A) Be sure the agreement includes a suitable confidentiality clause obligating
the other side -- see [http://www.ontechnologycontracts.com/clauses-for-
contracts/c...](http://www.ontechnologycontracts.com/clauses-for-
contracts/confidential-information-clauses-for-contracts/) for some sample
clauses and commentary.

B) Consider adding a reasonableness qualifier -- e.g., in 1): "The Incubatee
shall, permit the Licensor to participate ___to a reasonable extent_ __in
agreed negotiations or discussions in respect of Incubatee's business
activities or the financing thereof."

C) In # 2, consider asking to add an upon-request qualifier, and limit the
obligation to providing copies of what you already have.

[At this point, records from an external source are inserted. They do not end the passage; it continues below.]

-- ===== PORT B =====
-- the body of B's 'for m in range(len(latents))' loop: out.extend(range(...)) for segment m
def stepB (bounds : List Int) (base : Int) (out : List Int) (m : Int) : List Int :=
  let start := PySem.List.pyGetD bounds m 0
  let stop := PySem.List.pyGetD bounds (m + 1) 0
  out ++ PySem.List.pyRange (base + m + 1) (base + m + 1 + (stop - start)) 1

def compute_dual_track_position_ids_alt (input_ids : List Int) (special_id : Int) : List Int :=
  let n : Int := input_ids.length
  let latents := pvLatents input_ids special_id
  if latents.isEmpty then PySem.List.pyRange 0 n 1
  else
    let base := PySem.List.pyGetD latents 0 0 - 1
    let bounds := latents ++ [n]
    (PySem.List.pyRange 0 (latents.length : Int) 1).foldl (stepB bounds base)
      (PySem.List.pyRange 0 (PySem.List.pyGetD latents 0 0) 1)

-- ===== PRECONDITION & SPEC =====
def Spec_compute_dual_track_position_ids (input_ids : List Int) (special_id : Int) (out : List Int) : Prop := out = compute_dual_track_position_ids_alt input_ids special_id
instance (input_ids : List Int) (special_id : Int) (out : List Int) : Decidable (Spec_compute_dual_track_position_ids input_ids special_id out) := by unfold Spec_compute_dual_track_position_ids; infer_instance

-- ===== CLAIM (what is proved, stated in full; the proofs are below) =====
def Claim_equal_compute_dual_track_position_ids : Prop := ∀ (input_ids : List Int) (special_id : Int), Dom_compute_dual_track_position_ids input_ids special_id → Spec_compute_dual_track_position_ids input_ids special_id (compute_dual_track_position_ids input_ids special_id)

-- ===== LEMMAS AND PROOFS =====

-- indices (from position a) of the tokens equal to s
def latIdx (s : Int) : List Int → Int → List Int
  | [], _ => []
  | t :: ts, a => if t = s then a :: latIdx s ts (a + 1) else latIdx s ts (a + 1)

-- what A's loop writes for the token suffix, given (count, cur)
def buildSeg (s base : Int) : List Int → Int → Int → List Int
  | [], _, _ => []
  | t :: ts, cnt, cur =>
    if t = s then (base + cnt + 1) :: buildSeg s base ts (cnt + 1) (base + cnt + 1)
    else (cur + 1) :: buildSeg s base ts cnt (cur + 1)

-- B's segment ranges for the latent-index suffix, count cnt, end sentinel e
def segs (base : Int) : List Int → Int → Int → List Int
  | [], _, _ => []
  | i :: rest, cnt, e =>
    PySem.List.pyRange (base + cnt + 1) (base + cnt + 1 + (rest.headD e - i)) 1
      ++ segs base rest (cnt + 1) e

lemma latents_eq (s : Int) : ∀ (ts : List Int) (a : Int),
    ((PySem.List.enumerate ts a).filter (fun p => p.2 == s)).map Prod.fst = latIdx s ts a := by
  intro ts
  induction ts with
  | nil => intro a; simp [PySem.List.enumerate_nil, latIdx]
  | cons t ts ih =>
    intro a
    by_cases ht : t = s <;>
      simp [PySem.List.enumerate_cons, latIdx, ht, ih (a + 1)]

lemma latIdx_bounds (s : Int) : ∀ (ts : List Int) (a j : Int),
    j ∈ latIdx s ts a → a ≤ j ∧ j < a + ts.length := by
  intro ts
  induction ts with
  | nil => intro a j h; simp [latIdx] at h
  | cons t ts ih =>
    intro a j h
    have hlen : ((t :: ts).length : Int) = (ts.length : Int) + 1 := by simp
    rw [show latIdx s (t :: ts) a
        = if t = s then a :: latIdx s ts (a + 1) else latIdx s ts (a + 1) from rfl] at h
    split_ifs at h with ht
    · rcases List.mem_cons.mp h with h | h
      · subst h; exact ⟨le_refl _, by rw [hlen]; omega⟩
      · have := ih (a + 1) j h; rw [hlen]; omega
    · have := ih (a + 1) j h; rw [hlen]; omega

lemma latIdx_drop (s : Int) : ∀ (ts : List Int) (k : Nat) (a : Int),
    latIdx s (ts.drop k) (a + k) = (latIdx s ts a).dropWhile (fun j => decide (j < a + k)) := by
  intro ts
  induction ts with
  | nil => intro k a; simp [latIdx]
  | cons t ts ih =>
    intro k a
    cases k with
    | zero =>
      simp only [List.drop_zero, Nat.cast_zero, add_zero]
      rcases hl : latIdx s (t :: ts) a with _ | ⟨j, rest⟩
      · simp
      · have hj : a ≤ j := by
          have := latIdx_bounds s (t :: ts) a j (by rw [hl]; exact List.mem_cons_self)
          exact this.1
        simp [not_lt.mpr hj]
    | succ k =>
      have h1 : a + ((k : Nat) + 1 : Nat) = (a + 1) + (k : Nat) := by push_cast; ring
      rw [show latIdx s (t :: ts) a
          = if t = s then a :: latIdx s ts (a + 1) else latIdx s ts (a + 1) from rfl]
      rw [List.drop_succ_cons, h1, ih k (a + 1)]
      by_cases ht : t = s
      · have h2 : a < (a + 1) + (k : Nat) := by omega
        simp [ht, h2]
      · simp [ht]

lemma headD_lb (s : Int) (ts : List Int) (a : Int) :
    a ≤ (latIdx s ts a).headD (a + ts.length) := by
  rcases hl : latIdx s ts a with _ | ⟨j, rest⟩
  · simp
  · have := latIdx_bounds s ts a j (by rw [hl]; exact List.mem_cons_self)
    simpa using this.1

Example: "The
Incubatee shall, after expiry or termination of Agreement or after graduation
and for five (5) years thereafter, ___upon the Licensor's reasonable request,_
__provide the Licensor [STRIKE: on regular intervals agreed on,] with __
_copies of_ __any written reports __ _developed by the Incubatee_ __showing
its business status ...."

Usual disclaimer: This isn't legal advice, I'm not your lawyer, consult a
licensed attorney, YMMV, etc., etc.

------
jlees
I signed something a little less intrusive than #2 - in practice it just meant
updating them whenever something major changed with your company so they could
put out a press release and get more incubatees. Nobody who'd ever been
through the process had ever submitted accounts, a balance sheet, etc. Though
I was getting money, it makes a bit less sense if you're not :/

I'd ask to get around #1 though, that could get nasty...

------
entrepid
With regard to negotiating this, i'd suggest to delete item (1) in a first
turnaround of the draft agreement and, if they don't accept the deletion, to
change it to some sort of right to information or observer's role at meetings.

With regard to item (2), water it down to non sensitive information. This
should be acceptable as this seems to be, as jlees points out, only for
statistical and promotional reasons.

------
jalammar
Thanks all, your input is very much appreciated.